Page 1 of 2 12 LastLast
Results 1 to 10 of 14
  1. #1
    Dead Man Walking
    Join Date
    Jan 2003

    A possible contract I may need a little help with

    Let me preface this with the fact that this is not a solely computer related post

    I have recently been approached to potentially help implement a new security system/set of policies for a local private school. The only problem is I have no idea where to actually start. I have a ton of ideas but not sure where to start. They are getting a fairly good sized grant to make the school safer. I'm basically wanting to bounce some ideas around and see what everyone thinks. Also if you have any suggestions please do not hesitate to speak up. This is a K through 12.

    Here is what I am thinking, please bear in mind this is a very simplified version of what I am planning on recommending.

    1. access controlled doors. Monitored by school personnel during periods when kids are coming and going. Locked during non-essential times so as to not be operable from the outside.

    2. Door bell cameras with recording system and a remote door activation switch next to the camera monitor. So the office can open the door remotely if the person at the door is recognized as someone who is allowed to be there. This step could use a little work and some more definition I know. Like I said this is basics.

    3. Im not sure at this point how feasible this part is but I would like to see the computer with the student database and other sensitive material isolated from the internet. Possibly not hooked into the rest of the network. This is a relatively small school so they do not use the network for grade reporting or anything like that. That could all be handled by a small in house email set up with only a slight modification to the way they currently do things.

    4. An AUP that all parents are to insure that their children understand. That way it is understood what exactly the classroom computers are to be used for and what is not acceptable. The kids have internet access for research purposes but I am concerned about possible infection from spy ware because of some kid surfing the wrong sites.

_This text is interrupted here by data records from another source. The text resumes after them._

-- pv_equiv track=rewrite | github.com/suchithnarayan/actions-guard-hub | utils/overview_generator.py | _extract_sha_from_filename
-- ===== SOURCE A (Python) =====
-- def _extract_sha_from_filename(filename: str) -> str:
--     """
--     Extract SHA from filename if present.
--
--     Args:
--         filename: Name of the scan result file
--
--     Returns:
--         Extracted SHA or "Unknown"
--     """
--     try:
--         # Look for SHA-like patterns in filename
--         parts = filename.replace('.json', '').split('-')
--
--         for part in parts:
--             # Check if part looks like a SHA (7+ hex characters)
--             if len(part) >= 7 and all(c in '0123456789abcdef' for c in part.lower()):
--                 return part
--
--         return "Unknown"
--
--     except Exception:
--         return "Unknown"
-- ===== SOURCE B (Python) =====
-- def _extract_sha_from_filename(filename: str) -> str:
--     """Single left-to-right scan: track the current dash-delimited segment and
--     whether it is all-hex, instead of building the full split list first."""
--     try:
--         s = filename.replace('.json', '')
--         buf = ''
--         ok = True
--         for c in s:
--             if c == '-':
--                 if ok and len(buf) >= 7:
--                     return buf
--                 buf, ok = '', True
--             else:
--                 buf += c
--                 ok = ok and (c.lower() in '0123456789abcdef')
--         if ok and len(buf) >= 7:
--             return buf
--         return "Unknown"
--     except Exception:
--         return "Unknown"
-- ===== Notes on version B (the rewrite author's own statement) =====
-- stated objective: alternative
-- what changed: Replaces the split-into-a-list-of-dash-separated-parts-then-scan-parts approach with a single left-to-right character scan that tracks the current dash-delimited segment and an all-hex flag, returning the segment as soon as one qualifies.
import Mathlib
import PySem

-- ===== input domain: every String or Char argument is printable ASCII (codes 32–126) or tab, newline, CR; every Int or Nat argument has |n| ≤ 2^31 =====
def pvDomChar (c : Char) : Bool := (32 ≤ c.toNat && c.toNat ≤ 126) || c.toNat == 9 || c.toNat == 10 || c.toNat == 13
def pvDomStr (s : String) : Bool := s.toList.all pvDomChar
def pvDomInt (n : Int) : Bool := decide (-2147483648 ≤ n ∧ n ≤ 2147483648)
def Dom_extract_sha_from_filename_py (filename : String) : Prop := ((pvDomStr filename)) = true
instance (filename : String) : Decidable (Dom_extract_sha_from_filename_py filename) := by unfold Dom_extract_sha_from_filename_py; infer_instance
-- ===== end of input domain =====

-- B replaces A's split-into-list-then-loop by a single left-to-right scan that tracks
-- the current dash-delimited segment and its all-hex flag (alternative decomposition).

-- ===== PORT A =====
-- `part.lower()` then `c in '0123456789abcdef'` for each c
def pvHexOkA (part : List Char) : Bool :=
  decide (7 ≤ part.length) &&
    (PySem.Chars.lower part).all (fun c => PySem.Chars.isIn [c] "0123456789abcdef".toList)

-- the `for part in parts: … return part` loop
def pvLoopA : List (List Char) → String
  | [] => "Unknown"
  | part :: rest => if pvHexOkA part then String.ofList part else pvLoopA rest

def extract_sha_from_filename_py (filename : String) : String :=
  pvLoopA (PySem.Chars.splitOn (PySem.Chars.replace filename.toList ".json".toList []) "-".toList)

-- ===== PORT B =====
-- `c.lower() in '0123456789abcdef'`
def pvHexCharB (c : Char) : Bool :=
  PySem.Chars.isIn [PySem.Chars.lowerChar c] "0123456789abcdef".toList

-- the scan loop of Source B: buf = current segment, ok = buf is all-hex so far
def pvScanB : List Char → List Char → Bool → String
  | [], buf, ok => if ok && decide (7 ≤ buf.length) then String.ofList buf else "Unknown"
  | c :: rest, buf, ok =>
    if c = '-' then
      if ok && decide (7 ≤ buf.length) then String.ofList buf else pvScanB rest [] true
    else
      pvScanB rest (buf ++ [c]) (ok && pvHexCharB c)

def extract_sha_from_filename_py_alt (filename : String) : String :=
  pvScanB (PySem.Chars.replace filename.toList ".json".toList []) [] true

-- ===== PRECONDITION & SPEC =====
def Spec_extract_sha_from_filename_py (filename : String) (out : String) : Prop := out = extract_sha_from_filename_py_alt filename
instance (filename : String) (out : String) : Decidable (Spec_extract_sha_from_filename_py filename out) := by unfold Spec_extract_sha_from_filename_py; infer_instance

-- ===== CLAIM (what is proved, stated in full; the proofs are below) =====
def Claim_equal_extract_sha_from_filename_py : Prop := ∀ (filename : String), Dom_extract_sha_from_filename_py filename → Spec_extract_sha_from_filename_py filename (extract_sha_from_filename_py filename)

-- ===== LEMMAS AND PROOFS =====

-- structural single-'-' split that both sides are related to
def pvSplitSimple : List Char → List Char → List (List Char)
  | pre, [] => [pre]
  | pre, c :: rest =>
    if c = '-' then pre :: pvSplitSimple [] rest else pvSplitSimple (pre ++ [c]) rest

theorem pvSplitOn_go_eq (l : List Char) : ∀ (fuel : Nat) (cur : List Char)
    (acc : List (List Char)), l.length ≤ fuel →
    PySem.Chars.splitOn.go "-".toList fuel l cur acc =
      acc.reverse ++ pvSplitSimple cur.reverse l := by
  induction l with
  | nil =>
    intro fuel cur acc _
    cases fuel <;> simp [PySem.Chars.splitOn.go, pvSplitSimple]
  | cons c rest ih =>
    intro fuel cur acc hf
    cases fuel with
    | zero => simp at hf
    | succ f =>
      by_cases hc : c = '-'
      · subst hc
        rw [show PySem.Chars.splitOn.go "-".toList (f+1) ('-' :: rest) cur acc
              = PySem.Chars.splitOn.go "-".toList f rest [] (cur.reverse :: acc) by
            simp [PySem.Chars.splitOn.go, List.isPrefixOf]]
        rw [ih f [] (cur.reverse :: acc) (by simpa using hf)]
        simp [pvSplitSimple]
      · rw [show PySem.Chars.splitOn.go "-".toList (f+1) (c :: rest) cur acc
              = PySem.Chars.splitOn.go "-".toList f rest (c :: cur) acc by
            simp [PySem.Chars.splitOn.go, List.isPrefixOf]
            intro h
            exact absurd h.symm hc]
        rw [ih f (c :: cur) acc (by simpa using Nat.le_of_succ_le_succ hf)]
        simp [pvSplitSimple, hc]

theorem pvSplitOn_eq (s : List Char) :
    PySem.Chars.splitOn s "-".toList = pvSplitSimple [] s := by
  simpa using pvSplitOn_go_eq s (s.length + 1) [] [] (by omega)

theorem pvHexOkA_eq (p : List Char) :
    pvHexOkA p = (decide (7 ≤ p.length) && p.all pvHexCharB) := by
  unfold pvHexOkA pvHexCharB PySem.Chars.lower
  rw [List.all_map]
  rfl

theorem pvScan_eq_loop (cs : List Char) : ∀ (buf : List Char),
    pvScanB cs buf (buf.all pvHexCharB) = pvLoopA (pvSplitSimple buf cs) := by
  induction cs with
  | nil =>
    intro buf
    simp [pvScanB, pvSplitSimple, pvLoopA, pvHexOkA_eq, Bool.and_comm]
  | cons c rest ih =>
    intro buf
    by_cases hc : c = '-'
    · subst hc
      have h0 : pvScanB rest [] true = pvLoopA (pvSplitSimple [] rest) := by
        simpa using ih []
      simp [pvScanB, pvSplitSimple, pvLoopA, pvHexOkA_eq, Bool.and_comm, h0]
    · have h1 := ih (buf ++ [c])
      simp only [List.all_append, List.all_cons, List.all_nil, Bool.and_true] at h1
      simp [pvScanB, pvSplitSimple, hc, h1]

-- ===== VERDICT (by name: the statement is the Claim_ definition above) =====
theorem extract_sha_from_filename_py_spec : Claim_equal_extract_sha_from_filename_py := by
  intro filename _
  unfold Spec_extract_sha_from_filename_py
  unfold extract_sha_from_filename_py extract_sha_from_filename_py_alt
  rw [pvSplitOn_eq]
  simpa using (pvScan_eq_loop (PySem.Chars.replace filename.toList ".json".toList []) []).symm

All the student accessible computers are set up for limited user accounts for the kids but better safe than sorry.

    5. Potentially using content filtering software of some sort. And some sort of host blocking. So the kids cant access myspace at school and other sites like that. Having never worked with anything like that I have no clue where to even start. I'm sure part of it could be done in the hosts file on the computers.

    6. Photo ID's for students and maybe even parents so that it is easier for staff to identify who is supposed to be there and who is not. And visitor badges that must be visible.

    Part of this I will probably be implementing myself and some of it just sort of consulting on. Like the doors locks and such I would have no idea where to start with that so it will probably be contracted out to a local lock and alarm company. I have a contact in the schools tech department who recommended me to consult on this. The tech teacher is a great lady when it comes to teaching the kids things they need to get jobs later in life but security is not her forte. So she is wanting to bring me in to help out. I would be responsible for initial set up and training. The occasional audit of the procedures and policies would be part of it as well. Basically Pen test the schools security system. I plan on doing a lot of speaking about social engineering during my training sessions with the staff. We have not agreed on a compensation amount yet. I do not have enough details on how much they expect me to do after the initial set up and training.

    I will add more as it comes to mind and if you have any suggestions I would really love to hear them.

  2. #2
    Senior Member C:\Saw's Avatar
    Join Date
    Jan 2008
    Hmmm, perhaps biometric handscanners used in conjunction with school ID's?
    they are used at many universites, etc...although i have no clue as to the cost
    "...to give correctly is to give them what they need from us, for it would not be skillful to bring gifts to anyone that are in no way needed."

    *Einstein Would Be Proud*

  3. #3
    Dead Man Walking
    Join Date
    Jan 2003
    I don't think that those will be practical for the situation. Its an awesome thought but it would never get implemented. While the school is fairly decent sized for a private school in this area its not quite that big. And doing a quick scan of what pops up on google the cost is more than the benefit. There are only 3 outside doors. And once I get done there is only going to be one that the is accessible from the outside.

    But that brings up another thought. What about a thumb print box on the visitors log?

  4. #4
    Senior Member WolfeTone's Avatar
    Join Date
    Jun 2007
    All external doors to have access control and are locked 24-7 via magnetic lock.

    Each student (also staff) to have their student ID card which has a unique barcode (student ID number).

    A swipe of the bar code at each door grants access and also allows for student tracking.

    Each card can be set up with different privileges so some students or staff might be allowed access to different rooms than others.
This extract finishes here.